[[ Given records open ]]
-- pv_equiv track=rewrite | github.com/lotsofliquidity/l33tc0d3 | arrays-and-strings/sliding-window/examples/find-max-length-bit-flip.py | find__max_length_bit_flip_v2
-- ===== SOURCE A (Python) =====
-- def find__max_length_bit_flip_v2(s):
--     left = curr = ans = 0
--
--     for right in range(len(s)):
--         # 110
--         # 1100
--         if s[right] == '0':
--             curr += 1
--             # Good! 1 bit if flipped.
--             # Uh oh, 2 bits are now flipped! - proceed to next condition
--
--         while curr > 1:
--             # Left most bit if not a 0
--             # 2nd element from left is not a 0
--             if s[left] == '0':
--                 curr -= 1
--
--             # if it's a 1 or 0
--             left += 1
--
--         ans = max(ans, right - left + 1)
--
--     return ans
-- ===== SOURCE B (Python) =====
-- def find__max_length_bit_flip_v2(s):
--     start = 0       # current window start
--     prev = -1       # index of the last '0' seen (-1 if none)
--     ans = 0
--     for right, ch in enumerate(s):
--         if ch == '0':
--             start = prev + 1
--             prev = right
--         if right - start + 1 > ans:
--             ans = right - start + 1
--     return ans
-- ===== Notes on version B (the rewrite author's own statement) =====
-- stated objective: alternative
-- what changed: Replaces the zero-counter plus inner shrink while-loop with a single pass that remembers only the index of the last zero seen and jumps the window start directly to last_zero+1 when a new zero arrives.
import Mathlib
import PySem

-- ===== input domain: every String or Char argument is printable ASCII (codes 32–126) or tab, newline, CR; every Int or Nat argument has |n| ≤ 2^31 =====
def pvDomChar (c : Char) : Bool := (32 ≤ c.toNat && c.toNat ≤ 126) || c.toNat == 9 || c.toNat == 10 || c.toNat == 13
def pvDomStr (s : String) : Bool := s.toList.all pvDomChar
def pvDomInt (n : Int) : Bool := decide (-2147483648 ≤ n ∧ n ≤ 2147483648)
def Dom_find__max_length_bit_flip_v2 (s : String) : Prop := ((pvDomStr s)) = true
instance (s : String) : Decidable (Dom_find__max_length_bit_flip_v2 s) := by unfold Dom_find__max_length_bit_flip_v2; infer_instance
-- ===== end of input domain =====

-- B replaces A's zero-counter and inner shrink while-loop by a single pass that
-- remembers the index of the last zero and jumps the window start directly (alternative decomposition, same cost).

-- ===== PORT A =====
-- A's inner `while curr > 1` loop.  The `left < cs.length` check exists only to make the
-- recursion total: in Python `s[left]` is always in range when this loop runs.
def fmlShrink (cs : List Char) (left curr : Nat) : Nat × Nat :=
  if curr > 1 then
    if h : left < cs.length then
      fmlShrink cs (left + 1) (if cs[left] = '0' then curr - 1 else curr)
    else (left, curr)
  else (left, curr)
termination_by cs.length - left

-- `for right in range(len(s))` reading s[right]: walk the characters keeping the index.
def fmlLoopA (cs rest : List Char) (right left curr : Nat) (ans : Int) : Int :=
  match rest with
  | [] => ans
  | c :: rest' =>
    let curr1 := if c = '0' then curr + 1 else curr
    let lc := fmlShrink cs left curr1
    fmlLoopA cs rest' (right + 1) lc.1 lc.2 (max ans ((right : Int) - (lc.1 : Int) + 1))

def find__max_length_bit_flip_v2 (s : String) : Int :=
  fmlLoopA s.toList s.toList 0 0 0 0

-- ===== PORT B =====
-- `for right, ch in enumerate(s)` with state (start, prev, ans).
def fmlLoopB (rest : List Char) (right start prev ans : Int) : Int :=
  match rest with
  | [] => ans
  | c :: rest' =>
    let sp : Int × Int := if c = '0' then (prev + 1, right) else (start, prev)
    fmlLoopB rest' (right + 1) sp.1 sp.2
      (if right - sp.1 + 1 > ans then right - sp.1 + 1 else ans)

def find__max_length_bit_flip_v2_alt (s : String) : Int :=
  fmlLoopB s.toList 0 0 (-1) 0

-- ===== PRECONDITION & SPEC =====
def Spec_find__max_length_bit_flip_v2 (s : String) (out : Int) : Prop := out = find__max_length_bit_flip_v2_alt s
instance (s : String) (out : Int) : Decidable (Spec_find__max_length_bit_flip_v2 s out) := by unfold Spec_find__max_length_bit_flip_v2; infer_instance

-- ===== CLAIM (what is proved, stated in full; the proofs are below) =====
def Claim_equal_find__max_length_bit_flip_v2 : Prop := ∀ (s : String), Dom_find__max_length_bit_flip_v2 s → Spec_find__max_length_bit_flip_v2 s (find__max_length_bit_flip_v2 s)

-- ===== LEMMAS AND PROOFS =====

lemma fmlShrink_le_one (cs : List Char) (left curr : Nat) (h : curr ≤ 1) :
    fmlShrink cs left curr = (left, curr) := by
  unfold fmlShrink
  simp [Nat.not_lt.mpr h]

lemma fmlShrink_finds (cs : List Char) (p : Nat) (hp : p < cs.length)
    (hz : cs.getD p ' ' = '0') :
    ∀ left, left ≤ p → (∀ i, left ≤ i → i < p → cs.getD i ' ' ≠ '0') →
      fmlShrink cs left 2 = (p + 1, 1) := by
  intro left hle hno
  induction hd : p - left generalizing left with
  | zero =>
    have hlp : left = p := by omega
    subst hlp
    have hcz : cs[left] = '0' := by
      rw [← List.getD_eq_getElem cs ' ' hp]; exact hz
    unfold fmlShrink
    rw [if_pos (by omega : 2 > 1), dif_pos hp, hcz, if_pos rfl]
    simpa using fmlShrink_le_one cs (left + 1) (2 - 1) (by omega)
  | succ n ih =>
    have hlt : left < p := by omega
    have h1 : left < cs.length := by omega
    have hcz : cs[left] ≠ '0' := by
      rw [← List.getD_eq_getElem cs ' ' h1]
      exact hno left le_rfl hlt
    unfold fmlShrink
    rw [if_pos (by omega : 2 > 1), dif_pos h1, if_neg hcz]
    exact ih (left + 1) (by omega) (fun i h1 h2 => hno i (by omega) h2) (by omega)

lemma int_max_if (a b : Int) : (if b > a then b else a) = max a b := by
  rcases max_cases a b with ⟨h1, h2⟩ | ⟨h1, h2⟩ <;> split_ifs <;> omega

lemma fmlLoop_eq (rest : List Char) :
    ∀ (cs : List Char) (right left curr : Nat) (prev ans : Int),
      cs.drop right = rest →
      left ≤ right →
      ((prev = -1 ∧ left = 0 ∧ curr = 0 ∧ ∀ i : Nat, i < right → cs.getD i ' ' ≠ '0')
       ∨ (0 ≤ prev ∧ prev < (right : Int) ∧ (left : Int) ≤ prev ∧ curr = 1 ∧
          cs.getD prev.toNat ' ' = '0' ∧
          ∀ i : Nat, left ≤ i → i < right → (i : Int) ≠ prev → cs.getD i ' ' ≠ '0')) →
      fmlLoopA cs rest right left curr ans = fmlLoopB rest (right : Int) (left : Int) prev ans := by
  induction rest with
  | nil => intro cs right left curr prev ans _ _ _; rfl
  | cons c rest' ih =>
    intro cs right left curr prev ans hdrop hlr hinv
    have hlen := congrArg List.length hdrop
    simp only [List.length_drop, List.length_cons] at hlen
    have hrlen : right < cs.length := by omega
    have hkey := (List.drop_eq_getElem_cons hrlen).symm.trans hdrop
    injection hkey with h1 h2
    have hcr : cs.getD right ' ' = c := by
      rw [List.getD_eq_getElem cs ' ' hrlen]; exact h1
    have hdrop' : cs.drop (right + 1) = rest' := h2
    have e2 : ((right : Int) + 1) = (((right + 1 : Nat)) : Int) := by push_cast; ring
    by_cases hc : c = '0'
    · subst hc
      rcases hinv with ⟨hp, hl0, hc0, hno⟩ | ⟨hp0, hpr, hlp, hc1, hpz, hno⟩
      · -- first zero ever: A does not shrink, B jumps start to -1+1 = 0 = left
        subst hp hl0 hc0
        have hshr : fmlShrink cs 0 (0 + 1) = (0, 0 + 1) :=
          fmlShrink_le_one cs 0 (0 + 1) (by omega)
        simp only [fmlLoopA, fmlLoopB, reduceIte, hshr]
        have e1 : (-1 + 1 : Int) = ((0 : Nat) : Int) := by norm_num
        rw [int_max_if, e1, e2]
        exact ih cs (right + 1) 0 (0 + 1) ((right : Nat) : Int) _ hdrop' (by omega)
          (Or.inr ⟨by omega, by omega, by omega, by omega, by simpa using hcr,
            by
              intro i hi1 hi2 hi3
              have hir : i ≠ right := by exact_mod_cast hi3
              exact hno i (by omega)⟩)
      · -- a second zero: A shrinks past the zero at prev, B jumps start to prev+1
        subst hc1
        have hshr : fmlShrink cs left (1 + 1) = (prev.toNat + 1, 1) := by
          have : (1 + 1 : Nat) = 2 := rfl
          rw [this]
          apply fmlShrink_finds cs prev.toNat (by omega) hpz left (by omega)
          intro i hi1 hi2
          exact hno i hi1 (by omega) (by omega)
        simp only [fmlLoopA, fmlLoopB, reduceIte, hshr]
        have e1 : (prev + 1 : Int) = (((prev.toNat + 1 : Nat)) : Int) := by omega
        rw [int_max_if, e1, e2]
        exact ih cs (right + 1) (prev.toNat + 1) 1 ((right : Nat) : Int) _ hdrop' (by omega)
          (Or.inr ⟨by omega, by omega, by omega, by omega, by simpa using hcr,
            by
              intro i hi1 hi2 hi3
              have hir : i ≠ right := by exact_mod_cast hi3
              have hgt : (i : Int) ≠ prev := by omega
              exact hno i (by omega) (by omega) hgt⟩)
    · -- not a zero: neither window start moves
      have hcurr : curr ≤ 1 := by
        rcases hinv with ⟨_, _, h, _⟩ | ⟨_, _, _, h, _⟩ <;> omega
      have hshr : fmlShrink cs left curr = (left, curr) := fmlShrink_le_one cs left curr hcurr
      simp only [fmlLoopA, fmlLoopB, if_neg hc, hshr]
      rw [int_max_if, e2]
      refine ih cs (right + 1) left curr prev _ hdrop' (by omega) ?_
      rcases hinv with ⟨hp, hl0, hc0, hno⟩ | ⟨hp0, hpr, hlp, hc1, hpz, hno⟩
      · refine Or.inl ⟨hp, hl0, hc0, ?_⟩
        intro i hi
        by_cases h : i = right
        · subst h; rw [hcr]; exact hc
        · exact hno i (by omega)
      · refine Or.inr ⟨hp0, by omega, hlp, hc1, hpz, ?_⟩
        intro i hi1 hi2 hi3
        by_cases h : i = right
        · subst h; rw [hcr]; exact hc
        · exact hno i hi1 (by omega) hi3

-- ===== VERDICT (by name: the statement is the Claim_ definition above) =====
theorem find__max_length_bit_flip_v2_spec : Claim_equal_find__max_length_bit_flip_v2 := by
  intro s _
  unfold Spec_find__max_length_bit_flip_v2 find__max_length_bit_flip_v2 find__max_length_bit_flip_v2_alt
  exact fmlLoop_eq s.toList s.toList 0 0 0 (-1) 0 rfl (le_refl 0)
    (Or.inl ⟨rfl, rfl, rfl, fun i hi => absurd hi (Nat.not_lt_zero i)⟩)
[[ Given records closed ]]
### Your task
Exactly the lines above from the one with "exact hno left le_rfl hlt" to the one with "lemma int_max_if (a", both included, are to be quoted; leave the rest out.

### Reply to the task
      exact hno left le_rfl hlt
    unfold fmlShrink
    rw [if_pos (by omega : 2 > 1), dif_pos h1, if_neg hcz]
    exact ih (left + 1) (by omega) (fun i h1 h2 => hno i (by omega) h2) (by omega)

lemma int_max_if (a b : Int) : (if b > a then b else a) = max a b := by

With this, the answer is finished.